With the line containing "theorem outer_loop : ∀" as the start and the line containing "Int) + 1 := by push_cast; ring" as the end, transcribe that span of the entries below exactly, including both.

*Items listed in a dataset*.
*** Begin section ***

-- pv_equiv track=rewrite | github.com/yiyinghsieh/codewars | easy_line.py | easyline2
-- ===== SOURCE A (Python) =====
-- def easyline2(n):
--     if n <= 1:
--         return sum([1] * (n + 1))
--
--     T = []
--     for i in range(n + 1):
--         T.append([1] * (i + 1))
--
--         for j in range(1, len(T[i]) - 2 + 1):
--             T[i][j] = T[i - 1][j - 1] + T[i - 1][j]
--
--     squared_sum = 0
--     for num in T[-1]:
--         squared_sum += num **2
--     return squared_sum
-- ===== SOURCE B (Python) =====
-- def easyline2(n):
--     # Sum of squares of Pascal's row n equals the central binomial C(2n, n),
--     # computed by the exact multiplicative formula in O(n).
--     if n < 0:
--         return 0
--     c = 1
--     for i in range(1, n + 1):
--         c = c * (n + i) // i
--     return c
-- ===== Notes on version B (the rewrite author's own statement) =====
-- stated objective: faster
-- what changed: Replaces the O(n^2) Pascal-triangle construction plus squared-sum pass by the closed form C(2n,n) (Vandermonde identity), computed by an O(n) exact multiplicative loop.
import Mathlib
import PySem

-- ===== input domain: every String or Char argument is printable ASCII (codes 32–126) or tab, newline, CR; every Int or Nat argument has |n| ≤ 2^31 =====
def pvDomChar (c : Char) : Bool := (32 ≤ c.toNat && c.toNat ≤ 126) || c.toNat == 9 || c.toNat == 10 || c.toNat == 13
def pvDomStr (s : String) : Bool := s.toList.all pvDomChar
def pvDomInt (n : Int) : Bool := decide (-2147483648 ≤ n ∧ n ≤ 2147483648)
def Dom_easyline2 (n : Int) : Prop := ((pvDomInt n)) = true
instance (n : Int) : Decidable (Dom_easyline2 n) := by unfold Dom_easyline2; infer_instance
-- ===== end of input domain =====

-- B replaces A's O(n^2) Pascal-triangle build + squared-sum pass by the closed form
-- C(2n,n) (Vandermonde identity), computed by an O(n) exact multiplicative loop.

-- ===== PORT A =====
-- literal transliteration of Source A; list indexing T[i-1][j-1]/T[i-1][j] is always in
-- range here (j runs over 1..i-1), so List.getD 0 never returns its default.
def easyline2 (n : Int) : Int :=
  if n ≤ 1 then (List.replicate (n + 1).toNat (1 : Int)).sum
  else
    let T : List (List Int) :=
      (PySem.List.pyRange 0 (n + 1) 1).foldl (fun T i =>
        let row0 : List Int := List.replicate (i + 1).toNat 1
        let prev : List Int := T.getLast?.getD []   -- T[i-1] (read before the append)
        let row :=
          (PySem.List.pyRange 1 ((row0.length : Int) - 2 + 1) 1).foldl
            (fun row j =>
              row.set j.toNat (prev.getD (j - 1).toNat 0 + prev.getD j.toNat 0)) row0
        T ++ [row]) []
    (T.getLast?.getD []).foldl (fun s num => s + num ^ 2) 0

-- ===== PORT B =====
-- literal transliteration of Source B
def easyline2_alt (n : Int) : Int :=
  if n < 0 then 0
  else
    (PySem.List.pyRange 1 (n + 1) 1).foldl
      (fun c i => PySem.Int.floordiv (c * (n + i)) i) 1

-- ===== PRECONDITION & SPEC =====
def Spec_easyline2 (n : Int) (out : Int) : Prop := out = easyline2_alt n
instance (n : Int) (out : Int) : Decidable (Spec_easyline2 n out) := by unfold Spec_easyline2; infer_instance

-- ===== CLAIM (what is proved, stated in full; the proofs are below) =====
def Claim_equal_easyline2 : Prop := ∀ (n : Int), Dom_easyline2 n → Spec_easyline2 n (easyline2 n)

-- ===== LEMMAS AND PROOFS =====

-- Pascal row i, as Ints
def pRow (i : Nat) : List Int := (List.range (i + 1)).map (fun j => ((i.choose j : Nat) : Int))

-- partially updated row after the inner loop has processed j = 1 .. t
def pMix (k t : Nat) : List Int :=
  (List.range (k + 1)).map (fun j => if j ≤ t then ((k.choose j : Nat) : Int) else 1)

theorem pRow_getD (i j : Nat) (hj : j ≤ i) : (pRow i).getD j 0 = ((i.choose j : Nat) : Int) := by
  simp [pRow, List.getD_eq_getElem?_getD, Nat.lt_succ_of_le hj]

theorem pMix_zero (k : Nat) : pMix k 0 = List.replicate (k + 1) (1 : Int) := by
  apply List.ext_getElem
  · simp [pMix]
  · intro j h1 h2
    simp only [pMix, List.getElem_map, List.getElem_range, List.getElem_replicate]
    split
    · next h => interval_cases j; simp
    · rfl

theorem pMix_set (k t : Nat) (_ht : t + 1 ≤ k) :
    (pMix k t).set (t + 1) ((k.choose (t + 1) : Nat) : Int) = pMix k (t + 1) := by
  apply List.ext_getElem
  · simp [pMix]
  · intro j h1 h2
    simp only [pMix, List.getElem_set, List.getElem_map, List.getElem_range]
    by_cases hj : t + 1 = j
    · subst hj; simp
    · simp only [hj, if_false]
      by_cases hj2 : j ≤ t
      · simp [hj2, Nat.le_succ_of_le hj2]
      · have : ¬ j ≤ t + 1 := by omega
        simp [hj2, this]

theorem pMix_last (k : Nat) : pMix k (k - 1) = pRow k := by
  unfold pMix pRow
  apply List.map_congr_left
  intro j hj
  simp only [List.mem_range] at hj
  by_cases h : j ≤ k - 1
  · simp [h]
  · have hjk : j = k := by omega
    simp [hjk]

-- the inner loop (j = 1 .. t) applied to a fresh all-ones row, with prev = pRow (k-1)
theorem inner_loop (k : Nat) (hk : 1 ≤ k) : ∀ (t : Nat), t ≤ k - 1 →
    (PySem.List.pyRange 1 ((t : Int) + 1) 1).foldl
      (fun row j => row.set j.toNat
        ((pRow (k - 1)).getD (j - 1).toNat 0 + (pRow (k - 1)).getD j.toNat 0))
      (List.replicate (k + 1) (1 : Int)) = pMix k t := by
  intro t
  induction t with
  | zero =>
    intro _
    rw [PySem.List.pyRange_one_eq_nil (by norm_num), List.foldl_nil, pMix_zero]
  | succ t ih =>
    intro ht
    have h1 : (((t + 1 : Nat)) : Int) + 1 = ((t : Int) + 1) + 1 := by push_cast; ring
    rw [h1, PySem.List.pyRange_one_succ_right (by omega), List.foldl_append,
        ih (by omega), List.foldl_cons, List.foldl_nil]
    have e1 : ((t : Int) + 1).toNat = t + 1 := by omega
    have e2 : ((t : Int) + 1 - 1).toNat = t := by omega
    rw [e1, e2, pRow_getD (k - 1) t (by omega), pRow_getD (k - 1) (t + 1) (by omega)]
    have hp : (k - 1).choose t + (k - 1).choose (t + 1) = k.choose (t + 1) := by
      have hc := Nat.choose_succ_succ (k - 1) t
      simp only [Nat.succ_eq_add_one] at hc
      have hk1 : k - 1 + 1 = k := by omega
      rw [hk1] at hc
      exact hc.symm
    have : ((k - 1).choose t : Int) + ((k - 1).choose (t + 1) : Int) = ((k.choose (t + 1) : Nat) : Int) := by
      exact_mod_cast congrArg (Nat.cast : Nat → Int) hp
    rw [this, pMix_set k t (by omega)]

-- the outer loop builds the first K Pascal rows
theorem outer_loop : ∀ (K : Nat),
    (PySem.List.pyRange 0 (K : Int) 1).foldl (fun T i =>
        let row0 : List Int := List.replicate (i + 1).toNat 1
        let prev : List Int := T.getLast?.getD []
        let row :=
          (PySem.List.pyRange 1 ((row0.length : Int) - 2 + 1) 1).foldl
            (fun row j =>
              row.set j.toNat (prev.getD (j - 1).toNat 0 + prev.getD j.toNat 0)) row0
        T ++ [row]) [] = (List.range K).map pRow := by
  intro K
  induction K with
  | zero => rw [show ((0 : Nat) : Int) = 0 by rfl, PySem.List.pyRange_one_eq_nil le_rfl]; rfl
  | succ K ih =>
    have h1 : (((K + 1 : Nat)) : Int) = (K : Int) + 1 := by push_cast; ring
    rw [h1, PySem.List.pyRange_one_succ_right (by positivity), List.foldl_append,
        ih, List.foldl_cons, List.foldl_nil]
    simp only []
    have hrow0 : ((K : Int) + 1).toNat = K + 1 := by omega
    have hlen : ((List.replicate (K + 1) (1 : Int)).length : Int) - 2 + 1 = (K : Int) := by
      simp [List.length_replicate]; ring
    rw [hrow0]
    by_cases hK : K = 0
    · subst hK
      rw [hlen, PySem.List.pyRange_one_eq_nil (by norm_num), List.foldl_nil]
      rfl
    · have hK1 : 1 ≤ K := by omega
      have hprev : (((List.range K).map pRow).getLast?).getD [] = pRow (K - 1) := by
        rw [List.getLast?_eq_getElem?]
        simp only [List.length_map, List.length_range]
        rw [List.getElem?_map, List.getElem?_range (by omega : K - 1 < K)]
        rfl
      rw [hprev, hlen]
      have hKt : (K : Int) = ((K - 1 : Nat) : Int) + 1 := by omega
      rw [hKt, inner_loop K hK1 (K - 1) le_rfl, pMix_last, List.range_succ, List.map_append]
      rfl

-- B's loop invariant: after i = 1 .. k the accumulator is C(m+k, k)
theorem alt_loop (m : Nat) : ∀ (k : Nat),
    (PySem.List.pyRange 1 ((k : Int) + 1) 1).foldl
      (fun c i => PySem.Int.floordiv (c * ((m : Int) + i)) i) 1 = (((m + k).choose k : Nat) : Int) := by
  intro k
  induction k with
  | zero => rw [show ((0 : Nat) : Int) + 1 = 1 by rfl, PySem.List.pyRange_one_eq_nil le_rfl]; simp
  | succ k ih =>
    have h1 : (((k + 1 : Nat)) : Int) + 1 = ((k : Int) + 1) + 1 := by push_cast; ring
    rw [h1, PySem.List.pyRange_one_succ_right (by omega), List.foldl_append, ih,
        List.foldl_cons, List.foldl_nil]
    have key : (m + k).choose k * (m + k + 1) = (m + (k + 1)).choose (k + 1) * (k + 1) := by
      have h := Nat.add_one_mul_choose_eq (m + k) k
      have e : m + (k + 1) = m + k + 1 := by omega
      rw [e, Nat.mul_comm]
      exact h
    have e1 : (((m + k).choose k : Nat) : Int) * ((m : Int) + ((k : Int) + 1))
        = (((m + k).choose k * (m + k + 1) : Nat) : Int) := by push_cast; ring
    have e2 : ((k : Int) + 1) = ((k + 1 : Nat) : Int) := by push_cast; ring
    rw [e1, e2, PySem.Int.floordiv_natCast]
    rw [key, Nat.mul_div_cancel _ (by omega : 0 < k + 1)]

theorem alt_val (m : Nat) : easyline2_alt (m : Int) = (((2 * m).choose m : Nat) : Int) := by
  unfold easyline2_alt
  rw [if_neg (by omega : ¬ (m : Int) < 0), alt_loop m m, two_mul]

-- squared sum of Pascal's row m is the central binomial coefficient
theorem sq_sum (m : Nat) :
    (pRow m).foldl (fun s num => s + num ^ 2) 0 = (((2 * m).choose m : Nat) : Int) := by
  have hfold : ∀ (l : List Int) (a : Int),
      l.foldl (fun s num => s + num ^ 2) a = a + (l.map (fun x => x ^ 2)).sum := by
    intro l
    induction l with
    | nil => intro a; simp
    | cons x xs ih => intro a; simp only [List.foldl_cons, List.map_cons, List.sum_cons, ih]; ring
  rw [hfold, zero_add]
  have h1 : ((pRow m).map (fun x => x ^ 2)).sum
      = ∑ j ∈ Finset.range (m + 1), ((m.choose j : Nat) : Int) ^ 2 := by
    simp only [pRow, List.map_map]
    rfl
  rw [h1]
  have h2 : ∑ j ∈ Finset.range (m + 1), ((m.choose j : Nat) : Int) ^ 2
      = ((∑ j ∈ Finset.range (m + 1), (m.choose j) ^ 2 : Nat) : Int) := by push_cast; rfl
  rw [h2, Nat.sum_range_choose_sq]

theorem a_val (m : Nat) (hm : 2 ≤ m) : easyline2 (m : Int) = (((2 * m).choose m : Nat) : Int) := by
  unfold easyline2
  rw [if_neg (by exact_mod_cast by omega : ¬ (m : Int) ≤ 1)]
  have h1 : (m : Int) + 1 = ((m + 1 : Nat) : Int) := by push_cast; ring
  rw [h1, outer_loop (m + 1)]
  have hlast : (((List.range (m + 1)).map pRow).getLast?).getD [] = pRow m := by
    rw [List.getLast?_eq_getElem?]
    simp only [List.length_map, List.length_range]
    rw [List.getElem?_map, List.getElem?_range (by omega : m + 1 - 1 < m + 1)]
    simp
  show (List.foldl (fun s num => s + num ^ 2) 0
      ((List.map pRow (List.range (m + 1))).getLast?.getD [])) = (((2 * m).choose m : Nat) : Int)
  rw [hlast, sq_sum]

-- ===== VERDICT (by name: the statement is the Claim_ definition above) =====
theorem easyline2_spec : Claim_equal_easyline2 := by
  intro n _
  unfold Spec_easyline2
  by_cases hn : n < 0
  · unfold easyline2 easyline2_alt
    rw [if_pos (by omega : n ≤ 1), if_pos hn]
    have : (n + 1).toNat = 0 := by omega
    rw [this]
    rfl
  · obtain ⟨m, rfl⟩ := Int.eq_ofNat_of_zero_le (not_lt.mp hn)
    rcases m with _ | _ | k
    · rw [alt_val 0]; norm_num [easyline2, Nat.choose]
    · rw [alt_val 1]; norm_num [easyline2, Nat.choose]
    · rw [a_val (k + 2) (by omega), alt_val]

*** End section ***

*Task answer*.
theorem outer_loop : ∀ (K : Nat),
    (PySem.List.pyRange 0 (K : Int) 1).foldl (fun T i =>
        let row0 : List Int := List.replicate (i + 1).toNat 1
        let prev : List Int := T.getLast?.getD []
        let row :=
          (PySem.List.pyRange 1 ((row0.length : Int) - 2 + 1) 1).foldl
            (fun row j =>
              row.set j.toNat (prev.getD (j - 1).toNat 0 + prev.getD j.toNat 0)) row0
        T ++ [row]) [] = (List.range K).map pRow := by
  intro K
  induction K with
  | zero => rw [show ((0 : Nat) : Int) = 0 by rfl, PySem.List.pyRange_one_eq_nil le_rfl]; rfl
  | succ K ih =>
    have h1 : (((K + 1 : Nat)) : Int) = (K : Int) + 1 := by push_cast; ring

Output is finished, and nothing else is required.